Bathyraja panthera

Scientific classification
- Kingdom: Animalia
- Phylum: Chordata
- Class: Chondrichthyes
- Subclass: Elasmobranchii
- Order: Rajiformes
- Family: Arhynchobatidae
- Genus: Bathyraja
- Species: B. panthera
- Binomial name: Bathyraja panthera Orr, Stevenson, Hoff, Spies & McEachran, 2011

= Bathyraja panthera =

- Authority: Orr, Stevenson, Hoff, Spies & McEachran, 2011

Species of cartilaginous fish

Bathyraja panthera, the leopard skate, is a species of cartilaginous fish in the family Arhynchobatidae. It was first described as a new species in 2011, having been discovered in the Aleutian Islands at depths between 50 and 258 m. It is a moderately large species with a short snout and wide mouth. The dorsal surface is pale greenish-brown, with speckling, round black spots and yellow blotches, giving it its specific name panthera from its resemblance to a leopard skin. It is an egg-bearing species, the eggs being enclosed in egg capsules with horns at the corners.

==Description==
This moderately large skate has a disc that is 1.3 times as broad as long. The total length (TL) of the described species is between 197 mm and 1110 mm, the disc length is between 514 mm and 586 mm, the disc width is between 640 mm and 743 mm and the tail length is between 440 mm and 541 mm. The snout is short, the mouth width is about 15.6% of the disc width, with about 34 (31-42) thorns on the mid-dorsal line from the nuchal to the tip of the tail (nuchal: 4 (2-5), mid-dorsal: 7 (6-10), scapular: 2 (1-2), tail: 22 (19-28)).
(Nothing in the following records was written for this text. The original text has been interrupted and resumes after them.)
-- pv_equiv track=rewrite | github.com/Josue23/lista-de-exercicios-python-brasil | secao_03_estrutura_de_repeticao/ex_11_gerar_numeros_de_intervalo_e_somar.py | calcular_numeros_no_intervalo_e_somar
-- ===== SOURCE A (Python) =====
-- def calcular_numeros_no_intervalo_e_somar(inicio: int, fim: int) -> str:
--     """Escreva aqui em baixo a sua solução"""
--
--     soma = 0
--     sequencia = ''
--     if inicio > fim:
--         mensagem = f'Sequência: vazia. Soma: {soma}'
--     else:
--         '''
--         PEP 572 – Assignment Expressions
--         https://stackoverflow.com/a/55890694/5487213
--         https://peps.python.org/pep-0572/
--         '''
--         [soma := soma + x for x in range(inicio, fim)]
--         [sequencia := sequencia +
--             f'{numero}, ' for numero in range(inicio, fim)]
--         sequencia = sequencia.removesuffix(', ')
--
--         mensagem = f'Sequência: {sequencia}. Soma: {soma}'
--
--     return mensagem
-- ===== SOURCE B (Python) =====
-- def calcular_numeros_no_intervalo_e_somar(inicio: int, fim: int) -> str:
--     if inicio > fim:
--         return 'Sequência: vazia. Soma: 0'
--     soma = (inicio + fim - 1) * (fim - inicio) // 2
--     sequencia = ', '.join(str(n) for n in range(inicio, fim))
--     return f'Sequência: {sequencia}. Soma: {soma}'
-- ===== Notes on version B (the rewrite author's own statement) =====
-- stated objective: simpler
-- what changed: Replaces A's two separate walrus-assignment list comprehensions (one summing the range, one concatenating '{n}, ' pieces then removesuffix) with a closed-form arithmetic-series sum and a single ', '.join over the range.
import Mathlib
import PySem

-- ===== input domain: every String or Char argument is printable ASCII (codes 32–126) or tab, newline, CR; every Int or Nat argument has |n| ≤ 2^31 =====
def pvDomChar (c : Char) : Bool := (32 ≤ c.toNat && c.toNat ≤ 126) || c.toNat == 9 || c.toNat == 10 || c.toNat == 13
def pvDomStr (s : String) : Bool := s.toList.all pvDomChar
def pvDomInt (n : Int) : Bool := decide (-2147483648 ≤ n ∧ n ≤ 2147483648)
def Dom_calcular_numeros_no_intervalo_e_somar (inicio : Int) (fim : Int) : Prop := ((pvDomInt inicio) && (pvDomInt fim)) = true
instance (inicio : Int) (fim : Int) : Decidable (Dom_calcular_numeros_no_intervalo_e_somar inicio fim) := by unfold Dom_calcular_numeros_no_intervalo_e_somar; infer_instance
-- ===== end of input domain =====

-- B replaces A's two walrus-comprehension passes by a closed-form sum and a single ', '.join (objective: simpler).

-- ===== PORT A =====
-- hand port of Python's str.removesuffix (exact: drops suf from the end iff it is a suffix)
def pvRemoveSuffix (cs suf : List Char) : List Char :=
  if suf.isSuffixOf cs then cs.take (cs.length - suf.length) else cs

def calcular_numeros_no_intervalo_e_somar (inicio : Int) (fim : Int) : String :=
  let soma : Int := 0
  let sequencia : List Char := []
  if inicio > fim then
    String.ofList ("Sequência: vazia. Soma: ".toList ++ PySem.Int.toChars soma)
  else
    let soma := (PySem.List.pyRange inicio fim 1).foldl (fun s x => s + x) soma
    let sequencia := (PySem.List.pyRange inicio fim 1).foldl
      (fun acc numero => acc ++ (PySem.Int.toChars numero ++ [',', ' '])) sequencia
    let sequencia := pvRemoveSuffix sequencia [',', ' ']
    String.ofList ("Sequência: ".toList ++ sequencia ++ ". Soma: ".toList ++ PySem.Int.toChars soma)

-- ===== PORT B =====
def calcular_numeros_no_intervalo_e_somar_alt (inicio : Int) (fim : Int) : String :=
  if inicio > fim then
    "Sequência: vazia. Soma: 0"
  else
    let soma := PySem.Int.floordiv ((inicio + fim - 1) * (fim - inicio)) 2
    let sequencia := PySem.Chars.join [',', ' ']
      ((PySem.List.pyRange inicio fim 1).map PySem.Int.toChars)
    String.ofList ("Sequência: ".toList ++ sequencia ++ ". Soma: ".toList ++ PySem.Int.toChars soma)

-- ===== PRECONDITION & SPEC =====
def Spec_calcular_numeros_no_intervalo_e_somar (inicio : Int) (fim : Int) (out : String) : Prop := out = calcular_numeros_no_intervalo_e_somar_alt inicio fim
instance (inicio : Int) (fim : Int) (out : String) : Decidable (Spec_calcular_numeros_no_intervalo_e_somar inicio fim out) := by unfold Spec_calcular_numeros_no_intervalo_e_somar; infer_instance

-- ===== CLAIM (what is proved, stated in full; the proofs are below) =====
def Claim_equal_calcular_numeros_no_intervalo_e_somar : Prop := ∀ (inicio : Int) (fim : Int), Dom_calcular_numeros_no_intervalo_e_somar inicio fim → Spec_calcular_numeros_no_intervalo_e_somar inicio fim (calcular_numeros_no_intervalo_e_somar inicio fim)

-- ===== LEMMAS AND PROOFS =====

-- sum of range(a, a+n) has the closed form used by B
theorem pv_sum_range (n : ℕ) (a : Int) :
    2 * (PySem.List.pyRange a (a + n) 1).foldl (fun s x => s + x) 0
      = (a + (a + n) - 1) * n := by
  induction n with
  | zero => simp [PySem.List.pyRange_one_eq_nil]
  | succ m ih =>
    have h : PySem.List.pyRange a (a + (m + 1 : ℕ)) 1
        = PySem.List.pyRange a (a + m) 1 ++ [a + m] := by
      have : (a + ((m : Int) + 1)) = (a + m) + 1 := by ring
      push_cast
      rw [this, PySem.List.pyRange_one_succ_right (by omega)]
    rw [h, List.foldl_append]
    push_cast
    push_cast at ih
    simp only [List.foldl_cons, List.foldl_nil]
    linear_combination ih

theorem pv_floordiv_two_mul (s : Int) : PySem.Int.floordiv (2 * s) 2 = s := by
  simp [PySem.Int.floordiv]

theorem pv_sum_closed (a b : Int) (hab : a ≤ b) :
    (PySem.List.pyRange a b 1).foldl (fun s x => s + x) 0
      = PySem.Int.floordiv ((a + b - 1) * (b - a)) 2 := by
  obtain ⟨n, hn⟩ : ∃ n : ℕ, b = a + n := ⟨(b - a).toNat, by omega⟩
  subst hn
  have := pv_sum_range n a
  have h2 : (a + (a + n) - 1) * ((a + n) - a) = 2 * ((PySem.List.pyRange a (a + n) 1).foldl (fun s x => s + x) 0) := by
    rw [this]; ring
  rw [h2, pv_floordiv_two_mul]

-- flatMap with a trailing separator is join ++ separator, for a nonempty list
theorem pv_flatMap_join (sep : List Char) (g : Int → List Char) (l : List Int) (hl : l ≠ []) :
    l.flatMap (fun x => g x ++ sep) = PySem.Chars.join sep (l.map g) ++ sep := by
  induction l with
  | nil => exact absurd rfl hl
  | cons x t ih =>
    cases t with
    | nil => simp [PySem.Chars.join_singleton]
    | cons y u =>
      have hih := ih (by simp)
      simp only [List.flatMap_cons, List.map_cons, PySem.Chars.join_cons_cons,
        List.append_assoc] at hih ⊢
      rw [hih]

theorem pv_removeSuffix_append (J sep : List Char) :
    pvRemoveSuffix (J ++ sep) sep = J := by
  unfold pvRemoveSuffix
  rw [if_pos]
  · simp
  · exact List.isSuffixOf_iff_suffix.mpr ⟨J, rfl⟩

-- the string A builds equals the string B builds
theorem pv_seq_eq (a b : Int) :
    pvRemoveSuffix
      ((PySem.List.pyRange a b 1).foldl
        (fun acc numero => acc ++ (PySem.Int.toChars numero ++ [',', ' '])) []) [',', ' ']
    = PySem.Chars.join [',', ' '] ((PySem.List.pyRange a b 1).map PySem.Int.toChars) := by
  rw [PySem.List.foldl_append_eq_flatMap]
  by_cases hnil : PySem.List.pyRange a b 1 = []
  · simp [hnil, pvRemoveSuffix, PySem.Chars.join_nil]
  · rw [List.nil_append, pv_flatMap_join _ _ _ hnil, pv_removeSuffix_append _ _]

-- ===== VERDICT (by name: the statement is the Claim_ definition above) =====
theorem calcular_numeros_no_intervalo_e_somar_spec : Claim_equal_calcular_numeros_no_intervalo_e_somar := by
  intro inicio fim _
  unfold Spec_calcular_numeros_no_intervalo_e_somar
  unfold calcular_numeros_no_intervalo_e_somar calcular_numeros_no_intervalo_e_somar_alt
  by_cases h : inicio > fim
  · simp only [if_pos h]
    decide
  · simp only [if_neg h]
    rw [pv_sum_closed inicio fim (by omega), pv_seq_eq inicio fim]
The species is oviparous. The egg capsules are large (between 106 mm and 134 mm) with a horn at each corner.

The background colour is light greenish brown, with vermiculated and round black spots and yellow blotches.

This species was named after the generic name for the leopard (Felidae), because the dorsal coloration of the species is often characterized by rosettes of black spots surrounding yellow blotches.

The holotype is housed in the University of Washington, College of Ocean and Fishery Sciences, Seattle, USA (collection number UW 116980).

== Distribution ==
This species is known from the western Aleutian Islands (Pacific Ocean, Bering Sea) or on Petrel Bank between longitudes 170° E and 179° W. All described specimens were collected at depths ranging from 51 m to 258 m.